At 11:44 AM -0400 5/12/10, Joe Abley wrote:
>On 2010-05-12, at 09:28, Barry Leiba wrote:
>
>> It would be a mistake to build a further array of individual,
>> uncoordinated extensions to FTP.
>
>I'm actually slightly surprised that anybody is considering enhancements to 
>FTP in 2010.
>
>I would have thought that given standardised alternatives which are kinder to 
>firewalls and more secure the logical next step would be to publish guidance 
>that advises against using FTP, outlines the reasons why, and points people 
>towards more suitable protocols. Unless I'm missing some use-case where FTP is 
>actually superior to (say) HTTP, or SSH/SFTP?

The use of FTP dwarfs the use of SFTP by at least two orders of magnitude. 
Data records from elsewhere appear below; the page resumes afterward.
-- pv_equiv track=rewrite | github.com/1possible/2bepi_othello | AIStrat.py | coup
-- ===== SOURCE A (Python) =====
-- def coup(case, direction, board, point =0):
--     # fonction récursive qui cherche s'il y a un move possible avec le pion sur la CASE et dans la DIRECTION
--     # (qui est en parametre)
--     #Parametre:
--     #   case        : int compris entre 0 et 63 inclus: case du pion que l'on veut regarder
--     #   direction   : direction par rapport à la CASE du pion que l'on va vérifier pour voir si il y a un move
--     #                 tuple avec comme premier élément -1,0,1 qui fait reference à la colonne
--     #                                  deuxieme élément -1,0,1 qui fait référence à la ligne
--     #   board       : l'etat du plateau sour forme de list à 2 éléments
--     #                       board[0] :liste qui contient les cases de ses pieces
--     #                       board[1] : liste qui contient les cases des piece de son adversaire
--     #   point       : Int: nombre de point aquis par le mouvement (sert lors de la recusivité)
--     #Return:
--     #   si il y a pas de move possible dans la direction renvoie None
--     #   sinon renvoie le move sont sous forme de liste à 2 élément
--     #                le element 0: int :la case du move
--     #                le element 1: int :le nombre de piece prise avec ce move
--     caseRech = (caseDacote(case,direction))
--     if caseRech is None:
--         return None, None
--     elif(caseRech in board[1]):
--         return coup(caseRech,direction, board, point+1)
--     elif(caseRech in board[0]):
--         return None, None
--     else:
--         if point == 0 :
--             return None, None
--         else:
--             return caseRech, point
--
-- def caseDacote(case, direction):
--     # revoie la case qui se trouve à coté dans la DIRECTION
--     # Parametre:
--     #   case        : int compris entre 0 et 63 inclus: case de référence
--     #   direction   : tuple avec comme premier élément -1,0,1 qui fait reference à la colonne
--     #                                  deuxiemme élément -1,0,1 qui fait référence à la ligne
--     #Return:
--     #   si la case demande se trouve en dehors des limite du plateau
--     #       None
--     #   sinon
--     #       int: numeros de la case à coté de la case(en paramètre) dans la direction donnée
--     c = case%8
--     l = case//8
--     if ((c == 0 and direction[0]==-1) or (c==7 and direction[0] == 1)):
--         return None
--     elif ((l == 0 and direction[1]==-1) or (l==7 and direction[1] == 1)):
--         return None
--     else :
--         return (l + direction[1])*8 + c+direction[0]
-- ===== SOURCE B (Python) =====
-- def coup(case, direction, board, point=0):
--     # Iterative rewrite: walk the ray with a while-loop, computing the next
--     # cell arithmetically (next = cur + 8*dl + dc) after the border checks,
--     # instead of the recursive helper-based version.
--     dc, dl = direction
--     mine = board[0]
--     theirs = board[1]
--     cur = case
--     captured = point
--     while True:
--         c = cur % 8
--         l = cur // 8
--         if (c == 0 and dc == -1) or (c == 7 and dc == 1) or \
--            (l == 0 and dl == -1) or (l == 7 and dl == 1):
--             return None, None
--         nxt = cur + 8 * dl + dc
--         if nxt in theirs:
--             cur = nxt
--             captured += 1
--         elif nxt in mine or captured == 0:
--             return None, None
--         else:
--             return nxt, captured
-- ===== Notes on version B (the rewrite author's own statement) =====
-- stated objective: alternative
-- what changed: Replaced the tail recursion through the caseDacote helper by a single while-loop that keeps (cur, captured) locals, does the four border tests inline and computes the neighbouring cell arithmetically as cur + 8*dl + dc, merging the own-piece and zero-capture failure branches.
-- outside the precondition, e.g. on coup(0, (-1, 0), [], 0): A returns (None, None), B raises IndexError
import Mathlib
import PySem

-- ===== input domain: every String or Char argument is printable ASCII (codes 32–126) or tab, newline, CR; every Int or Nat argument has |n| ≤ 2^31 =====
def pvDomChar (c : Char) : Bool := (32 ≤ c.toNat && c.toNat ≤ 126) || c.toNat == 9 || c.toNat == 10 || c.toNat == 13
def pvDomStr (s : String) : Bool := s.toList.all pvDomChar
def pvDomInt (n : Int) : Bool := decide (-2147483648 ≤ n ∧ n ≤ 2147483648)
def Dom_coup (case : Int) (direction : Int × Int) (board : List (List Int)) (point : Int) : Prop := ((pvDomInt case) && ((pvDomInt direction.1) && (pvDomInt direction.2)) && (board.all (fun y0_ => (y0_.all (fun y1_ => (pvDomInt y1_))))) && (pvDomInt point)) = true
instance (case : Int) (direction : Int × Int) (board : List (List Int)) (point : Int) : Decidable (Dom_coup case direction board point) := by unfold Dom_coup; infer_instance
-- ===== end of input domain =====

-- B replaces A's tail recursion through the caseDacote helper by a single while-loop with
-- (cur, captured) locals, inline border tests and an arithmetic next cell (cur + 8*dl + dc).
-- A mutates nothing; equivalence is about the return value.

-- ===== PORT A =====
-- helper caseDacote, transliterated
def caseDacote (case : Int) (direction : Int × Int) : Option Int :=
  let c := PySem.Int.mod case 8
  let l := PySem.Int.floordiv case 8
  if (c = 0 ∧ direction.1 = -1) ∨ (c = 7 ∧ direction.1 = 1) then none
  else if (l = 0 ∧ direction.2 = -1) ∨ (l = 7 ∧ direction.2 = 1) then none
  else some ((l + direction.2) * 8 + c + direction.1)

-- A's recursion, with fuel only to make it total in Lean (inside Pre_ the fuel never runs out:
-- each recursive step lands on a fresh element of board[1], so |board[1]|+1 steps suffice).
def coupFuel (fuel : Nat) (case : Int) (direction : Int × Int) (board : List (List Int)) (point : Int) : Option Int × Option Int :=
  match fuel with
  | 0 => (none, none)
  | fuel + 1 =>
    match caseDacote case direction with
    | none => (none, none)
    | some caseRech =>
      if caseRech ∈ (PySem.List.pyGet? board 1).getD [] then
        coupFuel fuel caseRech direction board (point + 1)
      else if caseRech ∈ (PySem.List.pyGet? board 0).getD [] then (none, none)
      else if point = 0 then (none, none)
      else (some caseRech, some point)

def coup (case : Int) (direction : Int × Int) (board : List (List Int)) (point : Int) : Option Int × Option Int :=
  coupFuel (((PySem.List.pyGet? board 1).getD []).length + 1) case direction board point

-- ===== PORT B =====
-- B's while-loop, with the same fuel bound making it total in Lean
def coupAltLoop (fuel : Nat) (dc dl : Int) (mine theirs : List Int) (cur captured : Int) : Option Int × Option Int :=
  match fuel with
  | 0 => (none, none)
  | fuel + 1 =>
    let c := PySem.Int.mod cur 8
    let l := PySem.Int.floordiv cur 8
    if (c = 0 ∧ dc = -1) ∨ (c = 7 ∧ dc = 1) ∨ (l = 0 ∧ dl = -1) ∨ (l = 7 ∧ dl = 1) then
      (none, none)
    else
      let nxt := cur + 8 * dl + dc
      if nxt ∈ theirs then coupAltLoop fuel dc dl mine theirs nxt (captured + 1)
      else if nxt ∈ mine ∨ captured = 0 then (none, none)
      else (some nxt, some captured)

def coup_alt (case : Int) (direction : Int × Int) (board : List (List Int)) (point : Int) : Option Int × Option Int :=
  match board with
  | b0 :: b1 :: _ => coupAltLoop (b1.length + 1) direction.1 direction.2 b0 b1 case point
  | _ => (none, none)

-- ===== PRECONDITION & SPEC =====
-- Pre_ keeps the natural domain: board must carry its two piece lists (otherwise A raises
-- IndexError on every input except when the very first neighbour is already off-board, where it
-- returns before touching board), and excludes the step direction 8*dl+dc = 0 starting on an
-- opposing piece off the borders, where A exhausts the recursion limit (RecursionError).
def Pre_coup (case : Int) (direction : Int × Int) (board : List (List Int)) (point : Int) : Prop :=
  2 ≤ board.length ∧
  (8 * direction.2 + direction.1 = 0 → case ∈ board.getD 1 [] →
    ((PySem.Int.mod case 8 = 0 ∧ direction.1 = -1) ∨ (PySem.Int.mod case 8 = 7 ∧ direction.1 = 1) ∨
     (PySem.Int.floordiv case 8 = 0 ∧ direction.2 = -1) ∨ (PySem.Int.floordiv case 8 = 7 ∧ direction.2 = 1)))
instance (case : Int) (direction : Int × Int) (board : List (List Int)) (point : Int) : Decidable (Pre_coup case direction board point) := by unfold Pre_coup; infer_instance

def pvWitness_coup : Int × (Int × Int) × List (List Int) × Int := (28, (1, 1), [[37], [36, 44]], 0)

def Spec_coup (case : Int) (direction : Int × Int) (board : List (List Int)) (point : Int) (out : Option Int × Option Int) : Prop := out = coup_alt case direction board point
instance (case : Int) (direction : Int × Int) (board : List (List Int)) (point : Int) (out : Option Int × Option Int) : Decidable (Spec_coup case direction board point out) := by unfold Spec_coup; infer_instance

-- ===== CLAIM (what is proved, stated in full; the proofs are below) =====
def Claim_equal_coup : Prop := ∀ (case : Int) (direction : Int × Int) (board : List (List Int)) (point : Int), Dom_coup case direction board point → Pre_coup case direction board point → Spec_coup case direction board point (coup case direction board point)

-- ===== LEMMAS AND PROOFS =====

lemma loop_eq (fuel : Nat) : ∀ (case point dc dl : Int) (b0 b1 : List Int) (rest : List (List Int)),
    coupFuel fuel case (dc, dl) (b0 :: b1 :: rest) point = coupAltLoop fuel dc dl b0 b1 case point := by
  induction fuel with
  | zero => intro _ _ _ _ _ _ _; rfl
  | succ n ih =>
    intro case point dc dl b0 b1 rest
    have hpos : (0 : Int) ≤ rest.length + 1 := by positivity
    have hget1 : (PySem.List.pyGet? (b0 :: b1 :: rest) 1).getD [] = b1 := by
      simp [PySem.List.pyGet?, PySem.List.pyIdx?]
    have hget0 : (PySem.List.pyGet? (b0 :: b1 :: rest) 0).getD [] = b0 := by
      simp [PySem.List.pyGet?, PySem.List.pyIdx?, hpos]
    have hnxt : (case / 8 + dl) * 8 + case % 8 + dc = case + 8 * dl + dc := by omega
    by_cases h1 : (8 ∣ case ∧ dc = -1) ∨ (case % 8 = 7 ∧ dc = 1)
    · have hb : (8 ∣ case ∧ dc = -1) ∨ (case % 8 = 7 ∧ dc = 1) ∨
          (case / 8 = 0 ∧ dl = -1) ∨ (case / 8 = 7 ∧ dl = 1) := by tauto
      simp [coupFuel, coupAltLoop, caseDacote, h1, hb]
    · by_cases h2 : (case / 8 = 0 ∧ dl = -1) ∨ (case / 8 = 7 ∧ dl = 1)
      · have hb : (8 ∣ case ∧ dc = -1) ∨ (case % 8 = 7 ∧ dc = 1) ∨
            (case / 8 = 0 ∧ dl = -1) ∨ (case / 8 = 7 ∧ dl = 1) := by tauto
        simp [coupFuel, coupAltLoop, caseDacote, h1, h2, hb]
      · have hb : ¬((8 ∣ case ∧ dc = -1) ∨ (case % 8 = 7 ∧ dc = 1) ∨
            (case / 8 = 0 ∧ dl = -1) ∨ (case / 8 = 7 ∧ dl = 1)) := by tauto
        by_cases ht : case + 8 * dl + dc ∈ b1
        · simp [coupFuel, coupAltLoop, caseDacote, hget0, hget1, hnxt, h1, h2, hb, ht, ih]
        · by_cases hm : case + 8 * dl + dc ∈ b0
          · simp [coupFuel, coupAltLoop, caseDacote, hget0, hget1, hnxt, h1, h2, hb, ht, hm]
          · by_cases hp : point = 0
            · simp [coupFuel, coupAltLoop, caseDacote, hget0, hget1, hnxt, h1, h2, hb, ht, hm, hp]
            · simp [coupFuel, coupAltLoop, caseDacote, hget0, hget1, hnxt, h1, h2, hb, ht, hm, hp]

-- ===== VERDICT (by name: the statement is the Claim_ definition above) =====
theorem coup_spec : Claim_equal_coup := by
  intro case direction board point _ hpre
  obtain ⟨hlen, -⟩ := hpre
  match board, hlen with
  | b0 :: b1 :: rest, _ =>
    show coup case direction (b0 :: b1 :: rest) point = coup_alt case direction (b0 :: b1 :: rest) point
    unfold coup coup_alt
    have hget1 : (PySem.List.pyGet? (b0 :: b1 :: rest) 1).getD [] = b1 := by
      simp [PySem.List.pyGet?, PySem.List.pyIdx?]
    rw [hget1]
    obtain ⟨dc, dl⟩ := direction
    exact loop_eq _ case point dc dl b0 b1 rest
-- pv_equiv track=rewrite | github.com/pypi-data/pypi-mirror-401 | packages/astronomo/astronomo-0.16.0.tar.gz/astronomo-0.16.0/src/astronomo/identities.py | extract_cert_from_pem
-- ===== SOURCE A (Python) =====
-- def extract_cert_from_pem(pem_content: str) -> str:
--     """Extract the certificate section from a combined PEM file.
--
--     Args:
--         pem_content: Full content of the PEM file
--
--     Returns:
--         The certificate section including BEGIN/END markers
--     """
--     lines = pem_content.split("\n")
--     cert_lines = []
--     in_cert = False
--
--     for line in lines:
--         if "-----BEGIN CERTIFICATE-----" in line:
--             in_cert = True
--         if in_cert:
--             cert_lines.append(line)
--         if in_cert and "-----END CERTIFICATE-----" in line:
--             break
--
--     return "\n".join(cert_lines)
-- ===== SOURCE B (Python) =====
-- def extract_cert_from_pem(pem_content: str) -> str:
--     """Extract the certificate section from a combined PEM file."""
--     begin_marker = "-----BEGIN CERTIFICATE-----"
--     end_marker = "-----END CERTIFICATE-----"
--     lines = pem_content.split("\n")
--     start = next((i for i, line in enumerate(lines) if begin_marker in line), None)
--     if start is None:
--         return ""
--     tail = lines[start:]
--     stop = next((i for i, line in enumerate(tail) if end_marker in line), len(tail) - 1)
--     return "\n".join(tail[:stop + 1])
-- ===== Notes on version B (the rewrite author's own statement) =====
-- stated objective: idiomatic
-- what changed: Replaces the stateful line-by-line loop (in_cert flag, accumulator list, break) with index arithmetic: find the first line containing the BEGIN marker, find the first END line at or after it, and slice-and-join that block.
import Mathlib
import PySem

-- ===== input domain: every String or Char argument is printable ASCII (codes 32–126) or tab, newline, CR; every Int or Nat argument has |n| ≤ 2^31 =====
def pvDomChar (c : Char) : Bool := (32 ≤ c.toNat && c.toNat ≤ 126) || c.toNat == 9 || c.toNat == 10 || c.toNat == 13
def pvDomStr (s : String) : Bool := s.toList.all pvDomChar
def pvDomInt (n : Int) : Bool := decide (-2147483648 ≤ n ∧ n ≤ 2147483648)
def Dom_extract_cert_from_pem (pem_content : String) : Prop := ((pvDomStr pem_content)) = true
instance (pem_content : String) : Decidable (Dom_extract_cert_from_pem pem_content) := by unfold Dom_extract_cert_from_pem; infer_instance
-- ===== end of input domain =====

-- B replaces A's stateful line loop (in_cert flag + accumulator + break) with index search and
-- list slicing; objective: idiomatic (same O(n) cost). Return values proved equal on all inputs.

def pvBeginMarker : String := "-----BEGIN CERTIFICATE-----"
def pvEndMarker : String := "-----END CERTIFICATE-----"

-- ===== PORT A =====
-- the for-loop over lines with state (cert_lines, in_cert) and break
def pvLoopA : List String → List String → Bool → List String
  | [], certLines, _ => certLines
  | line :: rest, certLines, inCert =>
    let inCert' := if PySem.Str.isIn pvBeginMarker line then true else inCert
    let certLines' := if inCert' then certLines ++ [line] else certLines
    if inCert' && PySem.Str.isIn pvEndMarker line then certLines'
    else pvLoopA rest certLines' inCert'

def extract_cert_from_pem (pem_content : String) : String :=
  PySem.Str.join "\n" (pvLoopA ((PySem.Str.split? pem_content "\n").getD []) [] false)

-- ===== PORT B =====
def extract_cert_from_pem_alt (pem_content : String) : String :=
  let lines := (PySem.Str.split? pem_content "\n").getD []
  -- next((i for i, line in enumerate(lines) if begin_marker in line), None)
  match lines.findIdx? (fun line => PySem.Str.isIn pvBeginMarker line) with
  | none => ""
  | some start =>
    let tail := PySem.List.slice lines (some (start : Int)) none
    -- next((i for i, line in enumerate(tail) if end_marker in line), len(tail) - 1)
    let stop := (tail.findIdx? (fun line => PySem.Str.isIn pvEndMarker line)).getD (tail.length - 1)
    PySem.Str.join "\n" (PySem.List.slice tail none (some ((stop : Int) + 1)))

-- ===== PRECONDITION & SPEC =====
def Spec_extract_cert_from_pem (pem_content : String) (out : String) : Prop := out = extract_cert_from_pem_alt pem_content
instance (pem_content : String) (out : String) : Decidable (Spec_extract_cert_from_pem pem_content out) := by unfold Spec_extract_cert_from_pem; infer_instance

-- ===== CLAIM (what is proved, stated in full; the proofs are below) =====
def Claim_equal_extract_cert_from_pem : Prop := ∀ (pem_content : String), Dom_extract_cert_from_pem pem_content → Spec_extract_cert_from_pem pem_content (extract_cert_from_pem pem_content)

-- ===== LEMMAS AND PROOFS =====

-- the in-cert phase of A's loop: collect lines up to and including the first END line
def pvTakeIncl : List String → List String
  | [] => []
  | line :: rest =>
    line :: (if PySem.Str.isIn pvEndMarker line then [] else pvTakeIncl rest)

theorem pvLoopA_true (ls : List String) : ∀ acc, pvLoopA ls acc true = acc ++ pvTakeIncl ls := by
  induction ls with
  | nil => intro acc; simp [pvLoopA, pvTakeIncl]
  | cons l r ih =>
    intro acc
    by_cases h : PySem.Chars.isIn pvEndMarker.toList l.toList = true <;>
      simp [pvLoopA, pvTakeIncl, PySem.Str.isIn_eq, h, ih]

theorem pvTakeIncl_eq_take (ls : List String) :
    pvTakeIncl ls =
      ls.take ((((ls.findIdx? (fun line => PySem.Str.isIn pvEndMarker line)).map (· + 1)).getD ls.length)) := by
  induction ls with
  | nil => simp [pvTakeIncl]
  | cons l r ih =>
    by_cases h : PySem.Chars.isIn pvEndMarker.toList l.toList = true
    · simp [pvTakeIncl, PySem.Str.isIn_eq, h, List.findIdx?_cons]
    · simp only [pvTakeIncl, PySem.Str.isIn_eq, h, if_false, List.findIdx?_cons,
        Bool.false_eq_true, ih]
      cases hf : r.findIdx? (fun line => PySem.Chars.isIn pvEndMarker.toList line.toList) with
      | none => simp
      | some i => simp

theorem pvLoopA_false (ls : List String) :
    pvLoopA ls [] false =
      match ls.findIdx? (fun line => PySem.Str.isIn pvBeginMarker line) with
      | none => []
      | some s => pvTakeIncl (ls.drop s) := by
  induction ls with
  | nil => simp [pvLoopA]
  | cons l r ih =>
    by_cases h : PySem.Chars.isIn pvBeginMarker.toList l.toList = true
    · by_cases he : PySem.Chars.isIn pvEndMarker.toList l.toList = true <;>
        simp [pvLoopA, PySem.Str.isIn_eq, h, he, List.findIdx?_cons, pvTakeIncl, pvLoopA_true]
    · simp only [pvLoopA, PySem.Str.isIn_eq, h, List.findIdx?_cons, if_false,
        Bool.false_eq_true, Bool.false_and, ih]
      cases r.findIdx? (fun line => PySem.Chars.isIn pvBeginMarker.toList line.toList) <;>
        simp

-- A's loop equals B's find-and-slice computation, for any list of lines
theorem pvMain (ls : List String) :
    PySem.Str.join "\n" (pvLoopA ls [] false) =
      (match ls.findIdx? (fun line => PySem.Str.isIn pvBeginMarker line) with
      | none => ""
      | some start =>
        PySem.Str.join "\n" (PySem.List.slice (PySem.List.slice ls (some (start : Int)) none) none
          (some ((((PySem.List.slice ls (some (start : Int)) none).findIdx?
              (fun line => PySem.Str.isIn pvEndMarker line)).getD
              ((PySem.List.slice ls (some (start : Int)) none).length - 1) : Nat) + 1)))) := by
  rw [pvLoopA_false]
  cases hb : ls.findIdx? (fun line => PySem.Str.isIn pvBeginMarker line) with
  | none => rfl
  | some start =>
    dsimp only
    rw [PySem.List.slice_from_natCast, pvTakeIncl_eq_take]
    cases hf : (ls.drop start).findIdx? (fun line => PySem.Str.isIn pvEndMarker line) with
    | some i =>
      simp only [Option.map_some, Option.getD_some]
      rw [show ((i : Int) + 1) = (((i + 1 : Nat)) : Int) from by push_cast; ring,
        PySem.List.slice_to_natCast]
    | none =>
      simp only [Option.map_none, Option.getD_none]
      cases htail : ls.drop start with
      | nil => simp [PySem.List.slice]
      | cons t ts =>
        rw [show ((((t :: ts : List String).length - 1 : Nat) : Int) + 1)
            = (((t :: ts : List String).length : Nat) : Int) from by simp,
          PySem.List.slice_to_natCast]

-- ===== VERDICT (by name: the statement is the Claim_ definition above) =====
theorem extract_cert_from_pem_spec : Claim_equal_extract_cert_from_pem := by
  intro pem _
  unfold Spec_extract_cert_from_pem extract_cert_from_pem extract_cert_from_pem_alt
  exact pvMain ((PySem.Str.split? pem "\n").getD [])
Further, and more troubling, is that there are few if any SFTP servers that 
have the same access properties as those common in most FTP servers, namely 
that the user who connects can *only* see the contents of the home directory 
and below. (Yes, you can sometimes set up SSH/SFTP with this restriction; doing 
so is still cumbersome and not well supported on many OSs.)

The use case for FTP remains "password protected access to a limited set of 
files where eavesdropping on the password or transferred file contents will not 
cause much damage". As SFTP implementations mature, we might consider 
suggesting moving away from FTP, but probably not before then.